Please note that Scotland has different laws (see http://www.gro-scotland.gov.uk/regscot/getting-married-in-scotland/index.html)

In Scotland a religious marriage (which includes other belief
systems) may be solemnised only by a minister, clergyman, pastor, priest
or other person entitled to do so under the Marriage (Scotland) Act
1977. If it is a religious marriage (which includes other belief
systems) you are planning and your family friend is not already
authorised to act as a celebrant, the Registrar General can grant a
temporary authorisation for a particular marriage.

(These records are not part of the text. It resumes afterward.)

theorem rowA_eq_specRow (theory : List (List Int)) (i : Nat) (hi : i < theory.length) :
    rowA theory (theory[i]) i = specRow theory i := by
  unfold rowA specRow
  apply List.ext_getElem
  · rw [length_foldl_set']
    simp
  · intro j h1 h2
    rw [foldl_set_zipIdx_getElem (theory.drop (i+1)) (fun c2 => interLen theory[i] c2) (i+1) 0
      (List.replicate theory.length 0) (by simp; omega) j h1]
    have hjn : j < theory.length := by
      have := length_foldl_set' ((theory.drop (i+1)).zipIdx) (fun c2 => interLen theory[i] c2) (i+1) (List.replicate theory.length 0)
      simp at this
      omega
    rw [List.getElem_map, List.getElem_range]
    by_cases h : i < j
    · rw [dif_pos (by simp; omega), if_pos h]
      have hd : (theory.drop (i+1))[j - (i+1) - 0]'(by simp; omega) = theory[j]'hjn := by
        rw [List.getElem_drop]
        congr 1
        omega
      rw [hd]
      unfold iLen
      rw [List.getD_eq_getElem _ _ hi, List.getD_eq_getElem _ _ hjn]
    · rw [dif_neg (by simp; omega), if_neg h, List.getElem_replicate]

theorem A_eq_spec (theory : List (List Int)) : get_overlap_matrix theory = specMat theory := by
  rw [A_rows]
  unfold specMat
  apply List.ext_getElem
  · simp
  · intro i h1 h2
    simp only [List.getElem_map, List.getElem_zipIdx, List.getElem_range]
    have hi : i < theory.length := by simpa using h2
    simpa using rowA_eq_specRow theory i hi

def bump (om : List (List Int)) (ab : Int × Int) : List (List Int) :=
  om.modify ab.1.toNat (fun row => row.modify ab.2.toNat (· + 1))

def LL (theory : List (List Int)) : List (Int × Int) :=
  theory.zipIdx.flatMap (fun p => (PySem.Set.ofList p.1).map (fun lit => (lit, (p.2 : Int))))

def occT (theory : List (List Int)) (lit : Int) : List Int :=
  ((LL theory).filter (fun ab => ab.1 == lit)).map (fun ab => ab.2)

def keysT (theory : List (List Int)) : List Int := PySem.Set.ofList ((LL theory).map Prod.fst)

def pairsOf : List Int → List (Int × Int)
  | [] => []
  | x :: t => t.map (fun y => (x, y)) ++ pairsOf t

theorem pyRange_natCast' (a b : Nat) :
    PySem.List.pyRange (a : Int) (b : Int) = (List.range (b - a)).map (fun k => ((a + k : Nat) : Int)) := by
  apply List.ext_getElem
  · rw [PySem.List.length_pyRange_one]; simp
  · intro j h1 h2
    rw [PySem.List.getElem_pyRange_one]
    simp only [List.getElem_map, List.getElem_range]
    push_cast
    ring

def opsN (occ : List Int) : List (Int × Int) :=
  (List.range occ.length).flatMap (fun a =>
    (List.range (occ.length - (a+1))).map (fun k => (occ.getD a 0, occ.getD (a+1+k) 0)))

theorem map_range_getD {α β : Type} [Inhabited α] (l : List α) (f : α → β) (d : α) :
    (List.range l.length).map (fun k => f (l.getD k d)) = l.map f := by
  apply List.ext_getElem
  · simp
  · intro j h1 h2
    simp only [List.getElem_map, List.getElem_range]
    rw [List.getD_eq_getElem _ _ (by simpa using h1)]

theorem opsN_eq_pairsOf (occ : List Int) : opsN occ = pairsOf occ := by
  induction occ with
  | nil => rfl
  | cons x t ih =>
    unfold opsN pairsOf
    rw [show (x :: t).length = t.length + 1 from rfl, List.range_succ_eq_map]
    rw [List.flatMap_cons, List.flatMap_map]
    have h1 : ∀ k, (x::t).getD (0+1+k) 0 = t.getD k 0 := by
      intro k
      rw [show 0+1+k = k+1 from by omega, List.getD_cons_succ]
    have hhead : (List.range (t.length + 1 - (0+1))).map
        (fun k => ((x::t).getD 0 0, (x::t).getD (0+1+k) 0)) = t.map (fun y => (x, y)) := by
      simp only [h1, List.getD_cons_zero, show t.length + 1 - (0+1) = t.length from by omega]
      exact map_range_getD t (fun y => (x, y)) 0
    have htail : ∀ (a : Nat),
        (List.range (t.length + 1 - (a.succ+1))).map
          (fun k => ((x::t).getD a.succ 0, (x::t).getD (a.succ+1+k) 0)) =
        (List.range (t.length - (a+1))).map (fun k => (t.getD a 0, t.getD (a+1+k) 0)) := by
      intro a
      simp only [Nat.succ_eq_add_one, show ∀ (a : Nat), t.length + 1 - (a+1+1) = t.length - (a+1) from fun a => by omega]
      apply List.map_congr_left
      intro k _
      rw [List.getD_cons_succ, show a+1+1+k = (a+1+k)+1 from by omega, List.getD_cons_succ]
    rw [hhead]
    congr 1
    rw [← ih]
    unfold opsN
    simp only [htail]

-- phase-2 inner double loop = fold of bump over pairsOf

theorem phase2_eq (occ : List Int) (om : List (List Int)) :
    (PySem.List.pyRange 0 occ.length).foldl (fun om a =>
      (PySem.List.pyRange (a + 1) occ.length).foldl (fun om b =>
        om.modify (PySem.List.pyGetD occ a 0).toNat
          (fun row => row.modify (PySem.List.pyGetD occ b 0).toNat (· + 1))) om) om
    = (pairsOf occ).foldl bump om := by
  rw [← opsN_eq_pairsOf]
  unfold opsN
  rw [List.foldl_flatMap]
  simp only [List.foldl_map]
  rw [PySem.List.pyRange_zero_natCast occ.length]
  rw [List.foldl_map]
  simp only [show ∀ (a : Nat), ((a : Int) + 1) = (((a+1 : Nat)) : Int) from fun a => by push_cast; ring]
  simp only [pyRange_natCast']
  simp only [List.foldl_map]
  simp only [PySem.List.pyGetD_natCast]
  simp only [bump]

theorem B_shape (theory : List (List Int)) :
    get_overlap_matrix_alt theory =
      (((keysT theory).map (occT theory)).flatMap pairsOf).foldl bump
        (List.replicate theory.length (List.replicate theory.length 0)) := by
  unfold get_overlap_matrix_alt
  simp only [PySem.List.enumerate_eq_zipIdx_map, List.foldl_map, zero_add]
  have hidx : (theory.zipIdx.foldl (fun d (p : List Int × Nat) =>
        (PySem.Set.ofList p.1).foldl (fun d lit => d.modify lit [] (fun v => v ++ [(p.2 : Int)])) d)
        PySem.Dict.empty)
      = (LL theory).foldl (fun d q => d.modify q.1 [] (fun v => v ++ [q.2])) PySem.Dict.empty := by
    unfold LL
    rw [List.foldl_flatMap]
    simp only [List.foldl_map]
  rw [hidx]
  set D := (LL theory).foldl (fun d q => d.modify q.1 [] (fun v => v ++ [q.2])) PySem.Dict.empty with hD
  have hkeys : D.keys = keysT theory := by
    rw [hD, PySem.Dict.keys_foldl_modify_key (LL theory) Prod.fst [] (fun _ q => (fun v => v ++ [q.2]))]
    rfl
  have hnd : D.keys.Nodup := by rw [hkeys]; exact PySem.Set.nodup_ofList _
  have hocc : ∀ lit, D.getD lit [] = occT theory lit := by
    intro lit
    rw [hD, PySem.Dict.getD_foldl_modify_append (LL theory) PySem.Dict.empty lit]
    simp [occT]
  have hvals : D.values = (keysT theory).map (occT theory) := by
    rw [PySem.Dict.values_eq_map_keys D hnd []]
    rw [hkeys]
    exact List.map_congr_left (fun k _ => hocc k)
  rw [hvals]
  rw [List.foldl_flatMap]
  apply PySem.List.foldl_congr_mem
  intro om occ _
  exact phase2_eq occ om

A temporary
authorisation can only be granted to someone who is affiliated to a
religious body and who is supported by office bearers of that body or
other belief system to conduct a marriage ceremony on its behalf.

Please note that an application for a temporary authorisation cannot
be considered any earlier than 3 months before the date of a proposed
marriage. Anyone applying for a temporary authorisation should forward
the following information on the first occasion they apply to Marriage
Section at New Register House. The address of New Register House is on
our Where to find us page.


  • A copy of their religious body's or other belief system's
    constitution or statement of faith, which should contain the aims and
    beliefs of the group together with details on the appointment of office
    bearers.

  • Details of membership, both locally and throughout the United Kingdom
    if applicable, and how often the local body meets for public worship.

  • A copy of the wording of the proposed marriage ceremony.

  • Their full name and the designation they would use when signing the Marriage Schedule eg Minister, Pastor or Lay Preacher.

  • Letters from two office bearers of the religious body or other belief
    system supporting their application and testifying to their status
    within the group.

  • The full names of the couple, the date and place of the marriage.